Washington Supreme Court, Position 8 — Steve Gonzalez

Steve Gonzalez (Courtesy Photo)

What are specific ways you have helped people of color and/or the immigrant community?

I hire and mentor diverse students and lawyers. I co-chaired the Race and the Criminal Justice System Task Force which made recommendations to reduce disproportionality. As a past Chair of the Washington State Access to Justice Board and a board member for many years, I am passionate about ensuring justice for all Washingtonians, including underrepresented communities like immigrants, refugees, and communities of color. While in private practice, I regularly provided pro bono legal assistance to immigrants through the Northwest Immigrant Rights Project. When I was a municipal prosecutor, we did not share information with immigration authorities. As a Superior Court Judge, I was involved in passing and implementing a policy that prohibited ICE from enforcing arrest warrants at the King County Courthouse. I participate in the Northwest Minority Job Fair every year, and serve as Board member for the Washington Leadership Institute, an organization that aims to develop legal professionals and community leaders who reflect the diversity of Washington State. I am committed to being a role model on the Court for underrepresented communities. I helped develop and pass a rule to reduce implicit bias in jury selection.

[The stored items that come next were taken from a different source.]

-- pv_equiv track=rewrite | github.com/DANU011/CodingTest | DANU/python/1864.py | octopus_to_decimal
-- ===== SOURCE A (Python) =====
-- def octopus_to_decimal(octopus_num):
--     dict_octopus = { '-' : 0,
--                      '\\' : 1,
--                      '(' : 2,
--                      '@' : 3,
--                      '?' : 4,
--                      '>' : 5,
--                      '&' : 6,
--                      '%' : 7,
--                      '/' : -1 }
--     decimal_num = 0
--     for digit in octopus_num:
--         if digit in dict_octopus:
--             decimal_num = (decimal_num * 8) + dict_octopus[digit]
--
--     return decimal_num
-- ===== SOURCE B (Python) =====
-- def octopus_to_decimal(octopus_num):
--     symbols = {'-': 0, '\\': 1, '(': 2, '@': 3, '?': 4,
--                '>': 5, '&': 6, '%': 7, '/': -1}
--     values = [symbols[c] for c in octopus_num if c in symbols]
--     n = len(values)
--     return sum(v * 8 ** (n - 1 - i) for i, v in enumerate(values))
-- ===== Notes on version B (the rewrite author's own statement) =====
-- stated objective: alternative
-- what changed: Replaced A's single-pass Horner accumulation (total = total*8 + value) over the raw string by a two-pass decomposition: first filter/map the string to the list of digit values, then return the explicit positional weighted sum sum(v * 8**(n-1-i)).
import Mathlib
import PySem

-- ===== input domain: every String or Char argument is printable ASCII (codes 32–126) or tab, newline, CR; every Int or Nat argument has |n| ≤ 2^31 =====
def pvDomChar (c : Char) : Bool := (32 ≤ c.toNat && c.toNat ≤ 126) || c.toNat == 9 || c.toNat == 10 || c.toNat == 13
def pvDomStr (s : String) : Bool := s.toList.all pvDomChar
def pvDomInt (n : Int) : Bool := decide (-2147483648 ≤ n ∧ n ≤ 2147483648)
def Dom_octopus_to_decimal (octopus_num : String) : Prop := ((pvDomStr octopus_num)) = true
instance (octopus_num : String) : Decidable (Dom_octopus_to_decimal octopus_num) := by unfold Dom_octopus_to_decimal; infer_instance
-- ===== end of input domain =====

-- B replaces A's one-pass Horner accumulation by a filter-then-positional-weighted-sum decomposition (objective: alternative).

-- ===== PORT A =====
def pvDictOctopus : PySem.Dict Char Int :=
  PySem.Dict.ofList [('-', 0), ('\\', 1), ('(', 2), ('@', 3), ('?', 4),
                     ('>', 5), ('&', 6), ('%', 7), ('/', -1)]

def octopus_to_decimal (octopus_num : String) : Int :=
  octopus_num.toList.foldl
    (fun decimal_num digit =>
      match pvDictOctopus.get? digit with
      | some v => decimal_num * 8 + v
      | none => decimal_num) 0

-- ===== PORT B =====
def octopus_to_decimal_alt (octopus_num : String) : Int :=
  let values : List Int := octopus_num.toList.filterMap (fun c => pvDictOctopus.get? c)
  let n : Int := values.length
  ((PySem.List.enumerate values).map (fun p => p.2 * (8 : Int) ^ ((n - 1 - p.1).toNat))).sum

-- ===== PRECONDITION & SPEC =====
def Spec_octopus_to_decimal (octopus_num : String) (out : Int) : Prop := out = octopus_to_decimal_alt octopus_num
instance (octopus_num : String) (out : Int) : Decidable (Spec_octopus_to_decimal octopus_num out) := by unfold Spec_octopus_to_decimal; infer_instance

-- ===== CLAIM (what is proved, stated in full; the proofs are below) =====
def Claim_equal_octopus_to_decimal : Prop := ∀ (octopus_num : String), Dom_octopus_to_decimal octopus_num → Spec_octopus_to_decimal octopus_num (octopus_to_decimal octopus_num)

-- ===== LEMMAS AND PROOFS =====

-- A's guarded fold is the Horner fold over the filtered value list.
theorem pv_fold_filterMap (l : List Char) (a : Int) :
    l.foldl (fun decimal_num digit =>
        match pvDictOctopus.get? digit with
        | some v => decimal_num * 8 + v
        | none => decimal_num) a
      = (l.filterMap (fun c => pvDictOctopus.get? c)).foldl (fun acc v => acc * 8 + v) a := by
  induction l generalizing a with
  | nil => rfl
  | cons c cs ih =>
    simp only [List.foldl_cons, List.filterMap_cons]
    cases h : pvDictOctopus.get? c with
    | none => simp [ih]
    | some v => simp [ih]

-- Horner fold equals the positional weighted sum (generalized over the enumerate start).
theorem pv_horner_eq_wsum (vs : List Int) (a s : Int) :
    vs.foldl (fun acc v => acc * 8 + v) a
      = a * 8 ^ vs.length
        + ((PySem.List.enumerate vs s).map
            (fun p => p.2 * (8 : Int) ^ ((s + vs.length - 1 - p.1).toNat))).sum := by
  induction vs generalizing a s with
  | nil => simp
  | cons v vs ih =>
    simp only [List.foldl_cons, PySem.List.enumerate_cons, List.map_cons, List.sum_cons,
      List.length_cons]
    rw [ih (a * 8 + v) (s + 1)]
    have h1 : ((s + (vs.length + 1 : Nat) - 1 - s).toNat) = vs.length := by
      push_cast; omega
    have h2 : ∀ p : Int × Int,
        (s + 1 + (vs.length : Int) - 1 - p.1).toNat = (s + ((vs.length + 1 : Nat) : Int) - 1 - p.1).toNat := by
      intro p; push_cast; omega
    have h3 : ((PySem.List.enumerate vs (s + 1)).map
          (fun p => p.2 * (8 : Int) ^ ((s + 1 + vs.length - 1 - p.1).toNat))).sum
        = ((PySem.List.enumerate vs (s + 1)).map
          (fun p => p.2 * (8 : Int) ^ ((s + ((vs.length + 1 : Nat) : Int) - 1 - p.1).toNat))).sum := by
      congr 1
      exact List.map_congr_left (fun p _ => by rw [h2 p])
    rw [h3, h1, pow_succ]
    ring

-- ===== VERDICT (by name: the statement is the Claim_ definition above) =====
theorem octopus_to_decimal_spec : Claim_equal_octopus_to_decimal := by
  intro s _
  unfold Spec_octopus_to_decimal octopus_to_decimal octopus_to_decimal_alt
  rw [pv_fold_filterMap, pv_horner_eq_wsum _ 0 0]
  simp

What is the biggest legislative priority for communities of color and the immigrant community in the next few years? Do you think there are legislative concerns that are unique to these communities?

I am prohibited by the Canons of Judicial Conduct from answering this question as cases related to such prospective legislation may come before me.

What are specific ways that the office you seek would affect communities of color and the immigrant community, if you are elected?

We can do a great deal more to improve access to justice by simplifying forms and writing them in plain and common language, reducing or eliminating user fees, and improving our openness as a coequal branch of government. I currently serve as chair of the statewide Interpreter Commission. I am working to ensure that the state provides sufficient funding so that interpreters are available to all who need them.